→ **What you are asked to do**:
I would like each line of the data that holds the word "theorem" copied out.
============
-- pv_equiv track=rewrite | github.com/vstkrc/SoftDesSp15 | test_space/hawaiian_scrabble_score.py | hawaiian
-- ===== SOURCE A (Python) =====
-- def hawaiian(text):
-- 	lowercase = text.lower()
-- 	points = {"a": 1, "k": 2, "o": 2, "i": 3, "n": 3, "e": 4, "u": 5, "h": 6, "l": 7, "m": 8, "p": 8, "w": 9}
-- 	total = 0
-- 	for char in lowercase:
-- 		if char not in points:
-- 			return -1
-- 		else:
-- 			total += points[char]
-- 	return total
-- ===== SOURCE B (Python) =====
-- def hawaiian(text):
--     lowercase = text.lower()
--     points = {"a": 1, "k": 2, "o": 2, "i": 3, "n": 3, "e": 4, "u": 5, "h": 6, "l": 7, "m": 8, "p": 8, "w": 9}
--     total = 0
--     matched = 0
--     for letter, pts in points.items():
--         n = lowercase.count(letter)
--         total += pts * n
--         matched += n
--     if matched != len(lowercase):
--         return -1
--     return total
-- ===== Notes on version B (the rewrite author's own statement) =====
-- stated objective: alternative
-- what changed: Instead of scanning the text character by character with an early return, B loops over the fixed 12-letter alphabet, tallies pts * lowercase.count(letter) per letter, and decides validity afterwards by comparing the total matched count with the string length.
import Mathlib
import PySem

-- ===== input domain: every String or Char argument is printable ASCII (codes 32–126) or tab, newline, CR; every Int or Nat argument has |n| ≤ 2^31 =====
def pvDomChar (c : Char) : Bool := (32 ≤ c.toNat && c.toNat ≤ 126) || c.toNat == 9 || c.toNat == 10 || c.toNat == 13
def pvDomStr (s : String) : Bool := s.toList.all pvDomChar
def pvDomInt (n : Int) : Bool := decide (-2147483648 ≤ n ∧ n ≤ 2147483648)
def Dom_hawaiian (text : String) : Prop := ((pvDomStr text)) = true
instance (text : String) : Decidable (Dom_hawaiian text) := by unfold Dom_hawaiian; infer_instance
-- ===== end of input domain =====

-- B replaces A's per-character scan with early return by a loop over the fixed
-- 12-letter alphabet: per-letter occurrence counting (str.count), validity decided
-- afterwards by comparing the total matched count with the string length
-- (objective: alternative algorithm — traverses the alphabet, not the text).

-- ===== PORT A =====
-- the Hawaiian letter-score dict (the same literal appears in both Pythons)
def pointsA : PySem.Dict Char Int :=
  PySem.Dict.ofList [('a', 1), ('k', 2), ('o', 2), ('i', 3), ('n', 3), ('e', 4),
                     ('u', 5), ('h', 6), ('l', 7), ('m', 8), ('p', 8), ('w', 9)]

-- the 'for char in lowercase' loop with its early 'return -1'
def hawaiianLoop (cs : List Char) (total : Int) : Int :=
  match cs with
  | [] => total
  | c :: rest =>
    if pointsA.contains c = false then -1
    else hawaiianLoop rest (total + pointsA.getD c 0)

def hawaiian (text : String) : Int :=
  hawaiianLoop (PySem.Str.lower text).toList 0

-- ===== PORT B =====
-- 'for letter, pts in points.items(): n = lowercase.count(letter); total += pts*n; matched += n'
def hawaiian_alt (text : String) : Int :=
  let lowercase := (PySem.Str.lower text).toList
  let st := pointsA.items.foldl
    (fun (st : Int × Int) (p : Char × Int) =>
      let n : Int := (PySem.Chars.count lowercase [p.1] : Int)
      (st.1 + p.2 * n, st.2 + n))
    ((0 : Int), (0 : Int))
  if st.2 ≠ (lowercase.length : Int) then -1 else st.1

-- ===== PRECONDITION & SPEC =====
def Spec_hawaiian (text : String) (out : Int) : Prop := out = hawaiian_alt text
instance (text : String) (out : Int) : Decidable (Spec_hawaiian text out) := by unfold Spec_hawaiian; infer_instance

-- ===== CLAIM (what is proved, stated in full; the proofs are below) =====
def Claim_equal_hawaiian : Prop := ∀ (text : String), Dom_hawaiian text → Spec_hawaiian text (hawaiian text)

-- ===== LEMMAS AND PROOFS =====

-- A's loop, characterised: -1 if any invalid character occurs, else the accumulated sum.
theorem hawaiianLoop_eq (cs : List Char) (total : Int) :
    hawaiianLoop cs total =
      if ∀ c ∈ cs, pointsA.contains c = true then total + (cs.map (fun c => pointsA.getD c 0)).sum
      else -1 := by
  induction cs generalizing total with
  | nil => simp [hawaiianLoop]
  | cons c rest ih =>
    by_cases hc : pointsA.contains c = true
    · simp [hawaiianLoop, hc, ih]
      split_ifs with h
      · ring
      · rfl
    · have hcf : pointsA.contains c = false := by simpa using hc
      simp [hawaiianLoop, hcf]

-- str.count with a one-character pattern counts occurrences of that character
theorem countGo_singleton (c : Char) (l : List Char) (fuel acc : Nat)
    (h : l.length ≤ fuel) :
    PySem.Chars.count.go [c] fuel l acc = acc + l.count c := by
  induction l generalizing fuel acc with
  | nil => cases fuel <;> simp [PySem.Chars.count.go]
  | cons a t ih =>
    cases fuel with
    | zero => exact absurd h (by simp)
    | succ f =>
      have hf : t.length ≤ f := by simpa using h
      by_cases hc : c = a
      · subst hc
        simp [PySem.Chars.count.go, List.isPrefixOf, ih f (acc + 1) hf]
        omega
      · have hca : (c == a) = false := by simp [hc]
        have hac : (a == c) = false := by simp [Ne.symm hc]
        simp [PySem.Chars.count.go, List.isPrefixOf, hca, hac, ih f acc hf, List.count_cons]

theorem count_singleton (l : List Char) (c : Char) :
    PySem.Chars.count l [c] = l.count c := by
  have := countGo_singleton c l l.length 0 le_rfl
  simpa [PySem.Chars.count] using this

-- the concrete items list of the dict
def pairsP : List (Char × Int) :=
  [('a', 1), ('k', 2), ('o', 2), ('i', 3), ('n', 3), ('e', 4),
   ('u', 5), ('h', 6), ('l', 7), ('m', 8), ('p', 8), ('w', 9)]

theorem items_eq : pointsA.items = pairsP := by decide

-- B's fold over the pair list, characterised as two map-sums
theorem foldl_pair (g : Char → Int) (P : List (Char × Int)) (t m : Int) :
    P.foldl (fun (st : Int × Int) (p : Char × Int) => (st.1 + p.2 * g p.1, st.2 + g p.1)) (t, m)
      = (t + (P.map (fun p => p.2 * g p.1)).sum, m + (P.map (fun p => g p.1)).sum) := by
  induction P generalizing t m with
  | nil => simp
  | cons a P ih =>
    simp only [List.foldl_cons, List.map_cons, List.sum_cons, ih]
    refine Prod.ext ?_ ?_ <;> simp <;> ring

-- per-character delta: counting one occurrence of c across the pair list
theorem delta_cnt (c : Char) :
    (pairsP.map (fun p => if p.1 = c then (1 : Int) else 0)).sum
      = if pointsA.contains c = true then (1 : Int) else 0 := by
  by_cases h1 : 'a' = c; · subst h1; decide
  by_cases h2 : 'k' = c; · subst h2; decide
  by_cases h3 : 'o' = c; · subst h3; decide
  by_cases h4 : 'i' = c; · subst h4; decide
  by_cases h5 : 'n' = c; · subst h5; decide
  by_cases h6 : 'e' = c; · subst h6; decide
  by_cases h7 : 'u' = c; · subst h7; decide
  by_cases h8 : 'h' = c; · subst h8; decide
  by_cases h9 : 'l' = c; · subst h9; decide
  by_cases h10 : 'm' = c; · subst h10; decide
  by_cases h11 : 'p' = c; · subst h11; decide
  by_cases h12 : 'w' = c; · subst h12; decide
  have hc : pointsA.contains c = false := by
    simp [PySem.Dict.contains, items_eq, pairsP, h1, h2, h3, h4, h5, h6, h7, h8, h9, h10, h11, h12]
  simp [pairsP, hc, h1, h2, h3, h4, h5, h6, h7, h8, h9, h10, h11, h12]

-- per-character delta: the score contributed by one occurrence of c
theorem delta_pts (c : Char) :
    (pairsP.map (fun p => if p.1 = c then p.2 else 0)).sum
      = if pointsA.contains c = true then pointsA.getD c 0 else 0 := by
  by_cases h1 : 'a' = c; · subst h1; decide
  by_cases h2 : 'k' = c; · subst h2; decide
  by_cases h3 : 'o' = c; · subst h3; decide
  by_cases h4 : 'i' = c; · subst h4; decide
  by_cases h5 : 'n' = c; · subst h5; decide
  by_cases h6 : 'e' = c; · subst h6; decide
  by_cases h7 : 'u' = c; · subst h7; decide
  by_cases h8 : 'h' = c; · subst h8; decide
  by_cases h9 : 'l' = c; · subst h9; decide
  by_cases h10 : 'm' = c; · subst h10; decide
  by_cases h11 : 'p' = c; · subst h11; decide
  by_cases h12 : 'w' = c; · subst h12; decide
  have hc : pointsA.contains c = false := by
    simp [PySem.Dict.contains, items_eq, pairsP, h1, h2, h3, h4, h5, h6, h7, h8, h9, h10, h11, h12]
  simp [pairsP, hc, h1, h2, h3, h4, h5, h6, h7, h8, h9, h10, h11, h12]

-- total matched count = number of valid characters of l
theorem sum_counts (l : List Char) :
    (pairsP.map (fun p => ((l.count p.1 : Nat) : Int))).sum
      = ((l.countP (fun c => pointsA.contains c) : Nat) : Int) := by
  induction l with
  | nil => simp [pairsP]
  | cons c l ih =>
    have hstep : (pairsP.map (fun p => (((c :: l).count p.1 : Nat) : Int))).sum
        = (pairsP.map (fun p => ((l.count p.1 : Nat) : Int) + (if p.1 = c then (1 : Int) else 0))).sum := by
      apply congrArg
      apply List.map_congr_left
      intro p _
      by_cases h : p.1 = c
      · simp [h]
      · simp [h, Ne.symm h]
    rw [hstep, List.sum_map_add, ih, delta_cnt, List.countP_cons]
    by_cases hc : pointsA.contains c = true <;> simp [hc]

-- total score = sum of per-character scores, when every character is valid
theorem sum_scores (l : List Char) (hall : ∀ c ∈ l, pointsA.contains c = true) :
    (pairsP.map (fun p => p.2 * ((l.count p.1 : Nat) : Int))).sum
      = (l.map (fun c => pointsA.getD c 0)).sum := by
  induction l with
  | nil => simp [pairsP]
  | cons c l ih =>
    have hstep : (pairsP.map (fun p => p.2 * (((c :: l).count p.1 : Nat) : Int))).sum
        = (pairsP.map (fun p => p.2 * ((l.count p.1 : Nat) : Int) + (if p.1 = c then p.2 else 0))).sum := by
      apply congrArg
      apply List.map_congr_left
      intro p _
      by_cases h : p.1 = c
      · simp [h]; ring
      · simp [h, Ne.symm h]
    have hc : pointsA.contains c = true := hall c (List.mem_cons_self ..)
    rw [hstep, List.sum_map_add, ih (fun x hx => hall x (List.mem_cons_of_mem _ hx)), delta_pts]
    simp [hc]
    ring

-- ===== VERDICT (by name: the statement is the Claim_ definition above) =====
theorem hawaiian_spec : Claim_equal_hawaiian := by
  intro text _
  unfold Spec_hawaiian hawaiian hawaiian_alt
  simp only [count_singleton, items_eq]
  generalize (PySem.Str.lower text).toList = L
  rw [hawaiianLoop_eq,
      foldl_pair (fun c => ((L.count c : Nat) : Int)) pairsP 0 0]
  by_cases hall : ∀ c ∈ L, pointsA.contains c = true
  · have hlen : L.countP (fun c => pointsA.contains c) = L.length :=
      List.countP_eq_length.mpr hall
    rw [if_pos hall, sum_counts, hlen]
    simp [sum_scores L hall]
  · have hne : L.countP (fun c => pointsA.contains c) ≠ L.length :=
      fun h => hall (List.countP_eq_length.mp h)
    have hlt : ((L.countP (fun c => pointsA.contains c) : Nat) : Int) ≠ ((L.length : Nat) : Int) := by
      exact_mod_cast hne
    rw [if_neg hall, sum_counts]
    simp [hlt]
============
→ **Reply**:
theorem hawaiianLoop_eq (cs : List Char) (total : Int) :
theorem countGo_singleton (c : Char) (l : List Char) (fuel acc : Nat)
theorem count_singleton (l : List Char) (c : Char) :
theorem items_eq : pointsA.items = pairsP := by decide
theorem foldl_pair (g : Char → Int) (P : List (Char × Int)) (t m : Int) :
theorem delta_cnt (c : Char) :
theorem delta_pts (c : Char) :
theorem sum_counts (l : List Char) :
theorem sum_scores (l : List Char) (hall : ∀ c ∈ l, pointsA.contains c = true) :
theorem hawaiian_spec : Claim_equal_hawaiian := by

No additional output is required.